-- simulation: running B's stack machine on l ++ ws first runs the recursive marking
-- machine on l, then continues with ws
theorem pvSimFill (G : List (List Int))
    (hG : ∀ row ∈ G, ∀ e ∈ row, PySem.Raise.InRange G.length e) : ∀ K : Nat,
    ∀ (l ws : List Int) (s : List Bool) (f : Nat), pvUnm s ≤ K → pvUnm s ≤ f →
      s.length = G.length →
      (∀ e ∈ l, PySem.Raise.InRange G.length e) →
      (∀ e ∈ ws, PySem.Raise.InRange G.length e) →
      pvFillB G f (l ++ ws) s =
        pvFillB G (pvUnm (pvRecLoop G (pvUnm s) l s)) ws (pvRecLoop G (pvUnm s) l s) := by
  intro K
  induction K with
  | zero =>
    intro l ws s f hK hf hs hl hws
    have h0 : pvUnm s = 0 := by omega
    rw [pvLoopMarked G (pvUnm s) l s h0 hs hl]
    rw [pvFillMarked G f (l ++ ws) s h0 hs
      (by intro e he; rcases List.mem_append.mp he with h | h
          · exact hl e h
          · exact hws e h)]
    rw [pvFillMarked G (pvUnm s) ws s h0 hs hws]
  | succ K ihK =>
    intro l
    induction l with
    | nil =>
      intro ws s f hK hf hs _ hws
      simp only [List.nil_append, pvRecLoop]
      exact pvFillStab G hG (pvUnm s) ws s f (pvUnm s) le_rfl hs hws hf le_rfl
    | cons u rest ihl =>
      intro ws s f hK hf hs hl hws
      have hu : PySem.Raise.InRange G.length u := hl u (List.mem_cons_self ..)
      have hrest : ∀ e ∈ rest, PySem.Raise.InRange G.length e :=
        fun e he => hl e (List.mem_cons_of_mem _ he)
      by_cases hm : PySem.List.pyGetD s u false = true
      · rw [List.cons_append, pvFillB_cons_marked G f u (rest ++ ws) s hm]
        conv_rhs => rw [pvRecLoop]
        rw [if_pos hm]
        exact ihl ws s f hK hf hs hrest hws
      · have hmk : PySem.List.pyGetD s u false = false := by
          cases h : PySem.List.pyGetD s u false
          · rfl
          · exact absurd h hm
        have hpos : 1 ≤ pvUnm s := pvUnm_pos s u (hs ▸ hu) hmk
        obtain ⟨f', rfl⟩ : ∃ f', f = f' + 1 := ⟨f - 1, by omega⟩
        rw [List.cons_append, pvFillB_cons_new G f' u (rest ++ ws) s hmk]
        conv_rhs => rw [pvRecLoop]
        rw [if_neg hm]
        have hset := pvUnm_set_eq s u (hs ▸ hu) hmk
        set s1 := PySem.List.pySetD s u true with hs1
        have hlen1 : s1.length = G.length := by rw [hs1, PySem.List.length_pySetD]; exact hs
        have hadj : ∀ e ∈ PySem.List.pyGetD G u [], PySem.Raise.InRange G.length e :=
          pvAdjOk G hG u hu
        have hstep := ihK (PySem.List.pyGetD G u [] ++ rest) ws s1 f' (by omega) (by omega)
          hlen1
          (by intro e he; rcases List.mem_append.mp he with h | h
              · exact hadj e h
              · exact hrest e h)
          hws
        rw [List.append_assoc] at hstep
        rw [hstep]
        -- identify the two final states
        obtain ⟨m, hmeq⟩ : ∃ m, pvUnm s = m + 1 := ⟨pvUnm s - 1, by omega⟩
        have hm1 : pvUnm s1 = m := by omega
        have hsplit := pvRecLoop_append G (pvUnm s1) (PySem.List.pyGetD G u []) rest s1
        set s2 := pvRecLoop G (pvUnm s1) (PySem.List.pyGetD G u []) s1 with hs2
        have hlen2 : s2.length = G.length := by
          rw [hs2, ((pvRecInv G (pvUnm s1)).2 _ _).1]; exact hlen1
        have hunm2 : pvUnm s2 ≤ pvUnm s1 := ((pvRecInv G (pvUnm s1)).2 _ _).2.1
        have hstab : pvRecLoop G (pvUnm s1) rest s2 = pvRecLoop G (pvUnm s) rest s2 :=
          (pvStab G hG (pvUnm s2)).2 s2 rest (pvUnm s1) (pvUnm s) le_rfl hlen2 hrest
            (by omega) (by omega)
        have hvisit : pvRecVisit G (pvUnm s) u s = s2 := by
          rw [hmeq]
          simp only [pvRecVisit]
          rw [hs2, hm1, hs1]
        rw [hsplit, hstab, hvisit]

::::::

> [Your task]:
Check each line of the listing for "with", and copy the ones that hold it.

> [Answer area]:
-- machine on l, then continues with ws
  induction K with
      (by intro e he; rcases List.mem_append.mp he with h | h
    induction l with
        set s1 := PySem.List.pySetD s u true with hs1
          (by intro e he; rcases List.mem_append.mp he with h | h
        set s2 := pvRecLoop G (pvUnm s1) (PySem.List.pyGetD G u []) s1 with hs2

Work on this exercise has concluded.